Adsorption of Citric Acid onto Calcium Peroxide Nanoparticles: Equilibrium, Kinetic, and Thermodynamic Data

Abstract

Recently, metal peroxide nanoparticles are becoming more significant as nano-adsorbents owing to their notable and improved features as well as their easy and economical synthesis. In the current investigation, calcium peroxide (CaO2) nanoparticles were evaluated as a new nano-adsorbent for the citric acid adsorption. For this purpose, calcium peroxide (CaO2) nanoparticles were synthesized utilizing an easy precipitation technique and characterized by various analyses (BET, FTIR, XRD, and SEM). The synthesized CaO2 nanoparticles were in nanoscale size with 34.77 nm, and the surface area was found to be 13.58 m(2).g(-1). The impacts of various adsorption conditions like adsorbent dosage (0.05-0.30 g), initial citric acid concentration (2-10% w/w), equilibrium time (30-240 min), and temperature (25-55 degrees C) were investigated. Moreover, thermodynamics and kinetic and isotherm modeling studies were theoretically computed to clarify citric acid adsorption process onto CaO2 nanoparticles.

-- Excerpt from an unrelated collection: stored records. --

-- pv_equiv track=rewrite | github.com/Siddhartha-Mahajan/verifier | test_verifiers.py | _build_naive_decomposition
-- ===== SOURCE A (Python) =====
-- def _build_naive_decomposition(n, m, p):
--     """
--     Build the naive (schoolbook) tensor decomposition for (n,m,p) multiplication.
--     Uses n*m*p multiplications. Term (i,k,j) computes A[i,k]*B[k,j] and adds to C[i,j].
--     """
--     R = n * m * p
--     U, V, W = [], [], []
--     for i in range(n):
--         for k in range(m):
--             for j in range(p):
--                 u = [[0]*m for _ in range(n)]
--                 u[i][k] = 1
--                 v = [[0]*p for _ in range(m)]
--                 v[k][j] = 1
--                 w = [[0]*p for _ in range(n)]
--                 w[i][j] = 1
--                 U.append(u)
--                 V.append(v)
--                 W.append(w)
--     return R, U, V, W
-- ===== SOURCE B (Python) =====
-- def _build_naive_decomposition(n, m, p):
--     """
--     Same naive (n,m,p) decomposition, built from precomputed one-hot lookup
--     tables instead of allocating and mutating a fresh matrix per term.
--     """
--     R = n * m * p
--     if n <= 0 or m <= 0 or p <= 0:
--         return R, [], [], []
--
--     def onehot(r, c, a, b):
--         return [[1 if (x == a and y == b) else 0 for y in range(c)] for x in range(r)]
--
--     Ucache = [[onehot(n, m, i, k) for k in range(m)] for i in range(n)]
--     Vcache = [[onehot(m, p, k, j) for j in range(p)] for k in range(m)]
--     Wcache = [[onehot(n, p, i, j) for j in range(p)] for i in range(n)]
--
--     U = [Ucache[i][k] for i in range(n) for k in range(m) for _ in range(p)]
--     V = [Vcache[k][j] for _ in range(n) for k in range(m) for j in range(p)]
--     W = [Wcache[i][j] for i in range(n) for _ in range(m) for j in range(p)]
--     return R, U, V, W
-- ===== Notes on version B (the rewrite author's own statement) =====
-- stated objective: alternative
-- what changed: B returns early when any dimension is nonpositive, and otherwise precomputes one-hot U/V/W lookup tables once (each built by a conditional comprehension instead of allocate-then-mutate) and assembles each of U, V, W by its own independent comprehension over the index triples, replacing A's single fused triple loop that allocates and mutates three fresh matrices per term.
import Mathlib
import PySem

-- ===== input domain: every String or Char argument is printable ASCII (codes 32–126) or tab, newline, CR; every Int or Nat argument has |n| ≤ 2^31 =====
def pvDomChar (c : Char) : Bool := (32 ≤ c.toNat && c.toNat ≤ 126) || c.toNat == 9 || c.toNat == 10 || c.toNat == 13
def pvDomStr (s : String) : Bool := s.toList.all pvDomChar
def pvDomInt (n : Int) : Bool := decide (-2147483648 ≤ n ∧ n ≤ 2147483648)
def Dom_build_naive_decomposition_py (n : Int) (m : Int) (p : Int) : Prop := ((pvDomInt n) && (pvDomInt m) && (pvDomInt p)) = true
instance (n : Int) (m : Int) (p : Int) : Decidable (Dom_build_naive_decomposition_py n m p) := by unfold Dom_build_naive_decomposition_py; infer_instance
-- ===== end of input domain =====

-- B replaces A's fused triple loop (fresh zero matrix allocated and mutated per term)
-- by precomputed one-hot lookup tables and three independent comprehensions; objective: alternative.

-- ===== PORT A =====
-- Literal port of A: triple loop over range(n), range(m), range(p); each iteration
-- allocates fresh zero matrices ([0]*m rows), mutates one entry (pyGetD/pySetD model
-- u[i][k] = 1 on the always-in-range indices), and appends to U, V, W.
def build_naive_decomposition_py (n : Int) (m : Int) (p : Int) : Int × List (List (List Int)) × List (List (List Int)) × List (List (List Int)) :=
  let R := n * m * p
  let st := (PySem.List.pyRange 0 n 1).foldl (fun (acc : List (List (List Int)) × List (List (List Int)) × List (List (List Int))) i =>
    (PySem.List.pyRange 0 m 1).foldl (fun acc k =>
      (PySem.List.pyRange 0 p 1).foldl (fun acc j =>
        let u0 := (PySem.List.pyRange 0 n 1).map (fun _ => PySem.List.pyRepeat [(0:Int)] m)
        let u := PySem.List.pySetD u0 i (PySem.List.pySetD (PySem.List.pyGetD u0 i []) k 1)
        let v0 := (PySem.List.pyRange 0 m 1).map (fun _ => PySem.List.pyRepeat [(0:Int)] p)
        let v := PySem.List.pySetD v0 k (PySem.List.pySetD (PySem.List.pyGetD v0 k []) j 1)
        let w0 := (PySem.List.pyRange 0 n 1).map (fun _ => PySem.List.pyRepeat [(0:Int)] p)
        let w := PySem.List.pySetD w0 i (PySem.List.pySetD (PySem.List.pyGetD w0 i []) j 1)
        (acc.1 ++ [u], acc.2.1 ++ [v], acc.2.2 ++ [w])) acc) acc) ([], [], [])
  (R, st.1, st.2.1, st.2.2)

-- ===== PORT B =====
-- onehot(r, c, a, b): matrix built directly by a conditional comprehension.
def pvOnehot (r c a b : Int) : List (List Int) :=
  (PySem.List.pyRange 0 r 1).map (fun x =>
    (PySem.List.pyRange 0 c 1).map (fun y => if x = a ∧ y = b then 1 else 0))

-- Port of B: early return when there are no terms, else three caches and
-- three independent comprehensions indexing them.
-- Cache indices are always in range here, so pyGetD with default [] is exact.
def build_naive_decomposition_py_alt (n : Int) (m : Int) (p : Int) : Int × List (List (List Int)) × List (List (List Int)) × List (List (List Int)) :=
  let R := n * m * p
  if n ≤ 0 ∨ m ≤ 0 ∨ p ≤ 0 then (R, [], [], []) else
  let Ucache := (PySem.List.pyRange 0 n 1).map (fun i => (PySem.List.pyRange 0 m 1).map (fun k => pvOnehot n m i k))
  let Vcache := (PySem.List.pyRange 0 m 1).map (fun k => (PySem.List.pyRange 0 p 1).map (fun j => pvOnehot m p k j))
  let Wcache := (PySem.List.pyRange 0 n 1).map (fun i => (PySem.List.pyRange 0 p 1).map (fun j => pvOnehot n p i j))
  let U := (PySem.List.pyRange 0 n 1).flatMap (fun i => (PySem.List.pyRange 0 m 1).flatMap (fun k =>
    (PySem.List.pyRange 0 p 1).map (fun _ => PySem.List.pyGetD (PySem.List.pyGetD Ucache i []) k [])))
  let V := (PySem.List.pyRange 0 n 1).flatMap (fun _ => (PySem.List.pyRange 0 m 1).flatMap (fun k =>
    (PySem.List.pyRange 0 p 1).map (fun j => PySem.List.pyGetD (PySem.List.pyGetD Vcache k []) j [])))
  let W := (PySem.List.pyRange 0 n 1).flatMap (fun i => (PySem.List.pyRange 0 m 1).flatMap (fun _ =>
    (PySem.List.pyRange 0 p 1).map (fun j => PySem.List.pyGetD (PySem.List.pyGetD Wcache i []) j [])))
  (R, U, V, W)

-- ===== PRECONDITION & SPEC =====
def Spec_build_naive_decomposition_py (n : Int) (m : Int) (p : Int) (out : Int × List (List (List Int)) × List (List (List Int)) × List (List (List Int))) : Prop := out = build_naive_decomposition_py_alt n m p
instance (n : Int) (m : Int) (p : Int) (out : Int × List (List (List Int)) × List (List (List Int)) × List (List (List Int))) : Decidable (Spec_build_naive_decomposition_py n m p out) := by unfold Spec_build_naive_decomposition_py; infer_instance

-- ===== CLAIM (what is proved, stated in full; the proofs are below) =====
def Claim_equal_build_naive_decomposition_py : Prop := ∀ (n : Int) (m : Int) (p : Int), Dom_build_naive_decomposition_py n m p → Spec_build_naive_decomposition_py n m p (build_naive_decomposition_py n m p)

-- ===== LEMMAS AND PROOFS =====

-- A fold that appends to each component of a triple of lists is a triple of flatMaps.
theorem pvTriFoldl {α β γ δ : Type} (l : List α) (f : α → List β) (g : α → List γ) (h : α → List δ) :
    ∀ (s : List β × List γ × List δ),
      l.foldl (fun acc x => (acc.1 ++ f x, acc.2.1 ++ g x, acc.2.2 ++ h x)) s
        = (s.1 ++ l.flatMap f, s.2.1 ++ l.flatMap g, s.2.2 ++ l.flatMap h) := by
  induction l with
  | nil => intro s; simp
  | cons x xs ih => intro s; simp [List.foldl_cons, ih]

-- '[f x] for x in l' flattened is 'map f l'.
theorem pvFlatMapSingleton {α β : Type} (l : List α) (f : α → β) :
    l.flatMap (fun x => [f x]) = l.map f := by
  induction l with
  | nil => rfl
  | cons x xs ih => simp [List.flatMap_cons, ih]

theorem pvFlatMapCongr {α β : Type} (l : List α) (f g : α → List β)
    (h : ∀ x ∈ l, f x = g x) : l.flatMap f = l.flatMap g := by
  induction l with
  | nil => rfl
  | cons x xs ih => simp [List.flatMap_cons, h x (by simp), ih (fun y hy => h y (by simp [hy]))]

-- One-hot row: setting entry b of a zero row equals the conditional comprehension row.
theorem pvRowLemma (c b : Int) (hb0 : 0 ≤ b) :
    (List.replicate c.toNat (0:Int)).set b.toNat 1
      = (PySem.List.pyRange 0 c 1).map (fun y => if y = b then 1 else 0) := by
  rw [PySem.List.pyRange_one]
  apply List.ext_getElem
  · simp
  · intro s hs1 hs2
    simp only [List.getElem_set, List.getElem_replicate, List.getElem_map, List.getElem_range]
    have : ((s : Int) = b) ↔ (b.toNat = s) := by omega
    simp only [zero_add]
    by_cases hc : b.toNat = s <;> simp [hc, this]

-- A's allocate-then-mutate matrix equals B's pvOnehot, for in-range indices.
theorem pvOnehotBuild (r c a b : Int) (ha0 : 0 ≤ a) (har : a < r) (hb0 : 0 ≤ b) (_hbc : b < c) :
    PySem.List.pySetD ((PySem.List.pyRange 0 r 1).map (fun _ => PySem.List.pyRepeat [(0:Int)] c)) a
      (PySem.List.pySetD (PySem.List.pyGetD ((PySem.List.pyRange 0 r 1).map (fun _ => PySem.List.pyRepeat [(0:Int)] c)) a []) b 1)
      = pvOnehot r c a b := by
  rw [PySem.List.pyGetD_map_pyRange_of_nonneg _ _ _ _ ha0 har]
  rw [PySem.List.pyRepeat_singleton]
  rw [PySem.List.pySetD_of_nonneg _ _ hb0, PySem.List.pySetD_of_nonneg _ _ ha0]
  unfold pvOnehot
  apply List.ext_getElem
  · simp [PySem.List.length_pyRange_one]
  · intro t ht1 ht2
    simp only [List.getElem_set, List.getElem_map, PySem.List.getElem_pyRange_one, zero_add]
    have hcast : ((t : Int) = a) ↔ (a.toNat = t) := by omega
    by_cases hc : a.toNat = t
    · rw [if_pos hc, pvRowLemma c b hb0]
      apply List.map_congr_left
      intro y _
      simp [hcast.mpr hc]
    · rw [if_neg hc]
      have hne : ¬ ((t : Int) = a) := fun h => hc (hcast.mp h)
      have : ((PySem.List.pyRange 0 c 1).map (fun y => if (t:Int) = a ∧ y = b then (1:Int) else 0))
          = (PySem.List.pyRange 0 c 1).map (fun _ => (0:Int)) := by
        apply List.map_congr_left; intro y _; simp [hne]
      rw [this, List.map_const']
      simp [PySem.List.length_pyRange_one]

-- B's double cache lookup returns the cached one-hot matrix, for in-range indices.
theorem pvCacheGet (r c : Int) (F : Int → Int → List (List Int)) (a b : Int)
    (ha0 : 0 ≤ a) (har : a < r) (hb0 : 0 ≤ b) (hbc : b < c) :
    PySem.List.pyGetD (PySem.List.pyGetD
      ((PySem.List.pyRange 0 r 1).map (fun x => (PySem.List.pyRange 0 c 1).map (fun y => F x y))) a [])
      b [] = F a b := by
  rw [PySem.List.pyGetD_map_pyRange_of_nonneg _ _ _ _ ha0 har]
  rw [PySem.List.pyGetD_map_pyRange_of_nonneg _ _ _ _ hb0 hbc]

-- ===== VERDICT (by name: the statement is the Claim_ definition above) =====
theorem build_naive_decomposition_py_spec : Claim_equal_build_naive_decomposition_py := by
  intro n m p _
  unfold Spec_build_naive_decomposition_py build_naive_decomposition_py build_naive_decomposition_py_alt
  simp only [pvTriFoldl, List.nil_append, pvFlatMapSingleton]
  by_cases hdeg : n ≤ 0 ∨ m ≤ 0 ∨ p ≤ 0
  · rw [if_pos hdeg]
    refine Prod.ext rfl (Prod.ext ?_ (Prod.ext ?_ ?_)) <;>
      (rcases hdeg with h | h | h <;>
        simp [PySem.List.pyRange_one_eq_nil h])
  rw [if_neg hdeg]
  refine Prod.ext rfl (Prod.ext ?_ (Prod.ext ?_ ?_)) <;>
    (apply pvFlatMapCongr; intro i hi;
     rcases (PySem.List.mem_pyRange_one).1 hi with ⟨hi0, hin⟩;
     apply pvFlatMapCongr; intro k hk;
     rcases (PySem.List.mem_pyRange_one).1 hk with ⟨hk0, hkm⟩;
     apply List.map_congr_left; intro j hj;
     rcases (PySem.List.mem_pyRange_one).1 hj with ⟨hj0, hjp⟩)
  · rw [pvOnehotBuild n m i k hi0 hin hk0 hkm,
        pvCacheGet n m (fun i k => pvOnehot n m i k) i k hi0 hin hk0 hkm]
  · rw [pvOnehotBuild m p k j hk0 hkm hj0 hjp,
        pvCacheGet m p (fun k j => pvOnehot m p k j) k j hk0 hkm hj0 hjp]
  · rw [pvOnehotBuild n p i j hi0 hin hj0 hjp,
        pvCacheGet n p (fun i j => pvOnehot n p i j) i j hi0 hin hj0 hjp]
-- pv_equiv track=rewrite | github.com/thuanhong/farcry_data_science_introduction | main.py | take_list_player
-- ===== SOURCE A (Python) =====
-- def take_list_player(frags, column1, column2, player):
--     list_longest = []
--     list_current = []
--     for frag in frags:
--         if len(frag) == 2:
--             continue
--         if frag[column2] == player:
--             if len(list_current) > len(list_longest):
--                 list_longest = list_current.copy()
--             list_current.clear()
--         elif frag[column1] == player:
--             frag = list(frag)
--             if column1 < column2:
--                 list_current.append(frag[0:1]+frag[2:])
--             else:
--                 list_current.append(frag[0:2]+frag[-1:])
--     return list_longest
-- ===== SOURCE B (Python) =====
-- def _event(frag, column1, column2, player):
--     # classify one log line: None = irrelevant, "death" = player died, else transformed kill row
--     if len(frag) == 2:
--         return None
--     if frag[column2] == player:
--         return "death"
--     if frag[column1] == player:
--         f = list(frag)
--         return f[0:1] + f[2:] if column1 < column2 else f[0:2] + f[-1:]
--     return None
--
--
-- def take_list_player(frags, column1, column2, player):
--     events = [e for f in frags
--               for e in [_event(f, column1, column2, player)] if e is not None]
--     # split into completed segments back-to-front; kills after the last death are dropped
--     segments = []
--     for e in reversed(events):
--         if e == "death":
--             segments.insert(0, [])
--         elif segments:
--             segments[0].insert(0, e)
--     return max(segments, key=len) if segments else []
-- ===== Notes on version B (the rewrite author's own statement) =====
-- stated objective: alternative
-- what changed: B is a staged pipeline: first map each line to an event (skip / death / transformed kill row), then split the event stream back-to-front into completed segments (dropping the open trailing streak), then pick the first longest with max(key=len), instead of A's single loop with a running-best and a mutable current list.
import Mathlib
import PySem

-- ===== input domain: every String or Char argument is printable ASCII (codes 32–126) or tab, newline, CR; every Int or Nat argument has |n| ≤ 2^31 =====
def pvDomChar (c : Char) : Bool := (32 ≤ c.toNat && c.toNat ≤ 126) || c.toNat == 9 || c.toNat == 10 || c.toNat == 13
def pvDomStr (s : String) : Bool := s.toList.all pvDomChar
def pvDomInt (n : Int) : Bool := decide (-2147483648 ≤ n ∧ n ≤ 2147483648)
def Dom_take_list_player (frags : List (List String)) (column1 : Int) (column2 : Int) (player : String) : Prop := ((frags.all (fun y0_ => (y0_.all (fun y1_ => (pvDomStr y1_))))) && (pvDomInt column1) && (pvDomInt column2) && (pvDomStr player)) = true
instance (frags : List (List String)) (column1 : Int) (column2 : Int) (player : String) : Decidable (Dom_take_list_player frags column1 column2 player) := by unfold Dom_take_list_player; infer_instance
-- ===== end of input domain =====

-- B is a staged pipeline (map lines to events, split the event stream into completed
-- segments back-to-front, pick the first longest at the end) instead of A's single
-- running-best loop; equivalent on all non-raising inputs.


-- ===== PORT A =====
-- loop body of A: state = (list_longest, list_current)
def stepA (column1 column2 : Int) (player : String)
    (st : List (List String) × List (List String)) (frag : List String) :
    List (List String) × List (List String) :=
  if frag.length = 2 then st
  else if PySem.List.pyGetD frag column2 "" = player then
    (if st.2.length > st.1.length then st.2 else st.1, [])
  else if PySem.List.pyGetD frag column1 "" = player then
    (st.1, st.2 ++ [if column1 < column2 then
        PySem.List.slice frag (some 0) (some 1) ++ PySem.List.slice frag (some 2) none
      else
        PySem.List.slice frag (some 0) (some 2) ++ PySem.List.slice frag (some (-1)) none])
  else st

def take_list_player (frags : List (List String)) (column1 : Int) (column2 : Int) (player : String) : List (List String) :=
  (frags.foldl (stepA column1 column2 player) ([], [])).1

-- ===== PORT B =====
-- _event of Source B: none = irrelevant line, some none = the player died ("death"),
-- some (some row) = a kill by the player, transformed
def eventB (column1 column2 : Int) (player : String) (frag : List String) :
    Option (Option (List String)) :=
  if frag.length = 2 then none
  else if PySem.List.pyGetD frag column2 "" = player then some none
  else if PySem.List.pyGetD frag column1 "" = player then
    some (some (if column1 < column2 then
        PySem.List.slice frag (some 0) (some 1) ++ PySem.List.slice frag (some 2) none
      else
        PySem.List.slice frag (some 0) (some 2) ++ PySem.List.slice frag (some (-1)) none))
  else none

-- Source B's back-to-front splitting loop: one step per event, processed right-to-left (foldr)
def segStep (e : Option (List String)) (segs : List (List (List String))) :
    List (List (List String)) :=
  match e with
  | none => [] :: segs
  | some r =>
    match segs with
    | [] => []               -- kill after the last death: dropped
    | s :: ss => (r :: s) :: ss

def take_list_player_alt (frags : List (List String)) (column1 : Int) (column2 : Int) (player : String) : List (List String) :=
  match (frags.filterMap (eventB column1 column2 player)).foldr segStep [] with
  | [] => []
  | s :: rest =>               -- max(segments, key=len): first maximum
      rest.foldl (fun best x => if x.length > best.length then x else best) s

-- ===== PRECONDITION & SPEC =====
-- Pre_ excludes exactly the inputs where Python A raises IndexError: a frag of length ≠ 2 whose
-- column2 index is out of range, or whose column2 cell misses the player while column1 is out of
-- range (the "x" default of the total lookup is irrelevant: the InRange conjunct makes it exact).
def Pre_take_list_player (frags : List (List String)) (column1 : Int) (column2 : Int) (player : String) : Prop :=
  ∀ frag ∈ frags, frag.length ≠ 2 →
    PySem.Raise.InRange frag.length column2 ∧
      (PySem.List.pyGetD frag column2 "x" ≠ player → PySem.Raise.InRange frag.length column1)
instance (frags : List (List String)) (column1 : Int) (column2 : Int) (player : String) : Decidable (Pre_take_list_player frags column1 column2 player) := by unfold Pre_take_list_player; infer_instance

def pvWitness_take_list_player : List (List String) × Int × Int × String :=
  ([["p", "x", "w1"], ["p", "y", "w2"], ["x", "p", "w3"], ["q", "q", "w4"]], 0, 1, "p")

def Spec_take_list_player (frags : List (List String)) (column1 : Int) (column2 : Int) (player : String) (out : List (List String)) : Prop := out = take_list_player_alt frags column1 column2 player
instance (frags : List (List String)) (column1 : Int) (column2 : Int) (player : String) (out : List (List String)) : Decidable (Spec_take_list_player frags column1 column2 player out) := by unfold Spec_take_list_player; infer_instance

-- ===== CLAIM (what is proved, stated in full; the proofs are below) =====
def Claim_equal_take_list_player : Prop := ∀ (frags : List (List String)) (column1 : Int) (column2 : Int) (player : String), Dom_take_list_player frags column1 column2 player → Pre_take_list_player frags column1 column2 player → Spec_take_list_player frags column1 column2 player (take_list_player frags column1 column2 player)

-- ===== LEMMAS AND PROOFS =====

-- A's running-best update, as a binary operation
def pick (best s : List (List String)) : List (List String) :=
  if s.length > best.length then s else best

theorem pick_nil (s : List (List String)) : pick [] s = s := by
  cases s <;> simp [pick]

-- prepend A's pending current list onto the first completed segment (if any)
def glue (cur : List (List String)) (segs : List (List (List String))) :
    List (List (List String)) :=
  match segs with
  | [] => []
  | s :: ss => (cur ++ s) :: ss

theorem glue_nil (segs : List (List (List String))) : glue [] segs = segs := by
  cases segs <;> simp [glue]

-- the central invariant: A's fold from (best, cur) equals picking through B's segments glued with cur
theorem fold_eq (column1 column2 : Int) (player : String) :
    ∀ (frags : List (List String)) (best cur : List (List String)),
    (frags.foldl (stepA column1 column2 player) (best, cur)).1
      = (glue cur ((frags.filterMap (eventB column1 column2 player)).foldr segStep [])).foldl
          pick best := by
  intro frags
  induction frags with
  | nil => intro best cur; simp [glue]
  | cons f fs ih =>
    intro best cur
    rw [List.foldl_cons, List.filterMap_cons]
    by_cases h1 : f.length = 2
    · rw [show eventB column1 column2 player f = none from by simp [eventB, h1],
          show stepA column1 column2 player (best, cur) f = (best, cur) from by simp [stepA, h1]]
      exact ih best cur
    · by_cases h2 : PySem.List.pyGetD f column2 "" = player
      · rw [show eventB column1 column2 player f = some none from by simp [eventB, h1, h2],
            show stepA column1 column2 player (best, cur) f = (pick best cur, []) from by
              simp [stepA, h1, h2, pick]]
        simp only [List.foldr_cons, segStep]
        rw [ih (pick best cur) [], glue_nil]
        simp [glue, List.foldl_cons]
      · by_cases h3 : PySem.List.pyGetD f column1 "" = player
        · obtain ⟨r, he, hsA⟩ :
            ∃ r, eventB column1 column2 player f = some (some r) ∧
              stepA column1 column2 player (best, cur) f = (best, cur ++ [r]) :=
            ⟨if column1 < column2 then
                PySem.List.slice f (some 0) (some 1) ++ PySem.List.slice f (some 2) none
              else PySem.List.slice f (some 0) (some 2) ++ PySem.List.slice f (some (-1)) none,
              by simp [eventB, h1, h2, h3], by simp [stepA, h1, h2, h3]⟩
          rw [he, hsA]
          simp only [List.foldr_cons, segStep]
          rw [ih best (cur ++ [r])]
          cases hs : (fs.filterMap (eventB column1 column2 player)).foldr segStep [] with
          | nil => simp [glue]
          | cons s ss => simp [glue]
        · rw [show eventB column1 column2 player f = none from by simp [eventB, h1, h2, h3],
              show stepA column1 column2 player (best, cur) f = (best, cur) from by
                simp [stepA, h1, h2, h3]]
          exact ih best cur

-- the final max(segments, key=len) equals folding pick from the empty list
theorem foldl_pick_nil_eq (l : List (List (List String))) :
    l.foldl pick [] =
      (match l with
       | [] => []
       | s :: rest => rest.foldl (fun best x => if x.length > best.length then x else best) s) := by
  cases l with
  | nil => rfl
  | cons s rest =>
    simp only [List.foldl_cons, pick_nil]
    rfl

-- ===== VERDICT (by name: the statement is the Claim_ definition above) =====
theorem take_list_player_spec : Claim_equal_take_list_player := by
  intro frags column1 column2 player _dom _pre
  unfold Spec_take_list_player take_list_player take_list_player_alt
  rw [fold_eq, glue_nil, foldl_pick_nil_eq]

The highest CaO2 nanoparticle adsorption capacity for citric acid removal was obtained as 369.83 mg/g at the adsorbent dosage of 0.05 g, the initial concentration of citric acid of 10% (w/w), the equilibrium time of 180 min, and temperature of 25 degrees C. The outcomes demonstrated that calcium peroxide nanoparticles are effective adsorbents in removing citric acid from an aqueous solution.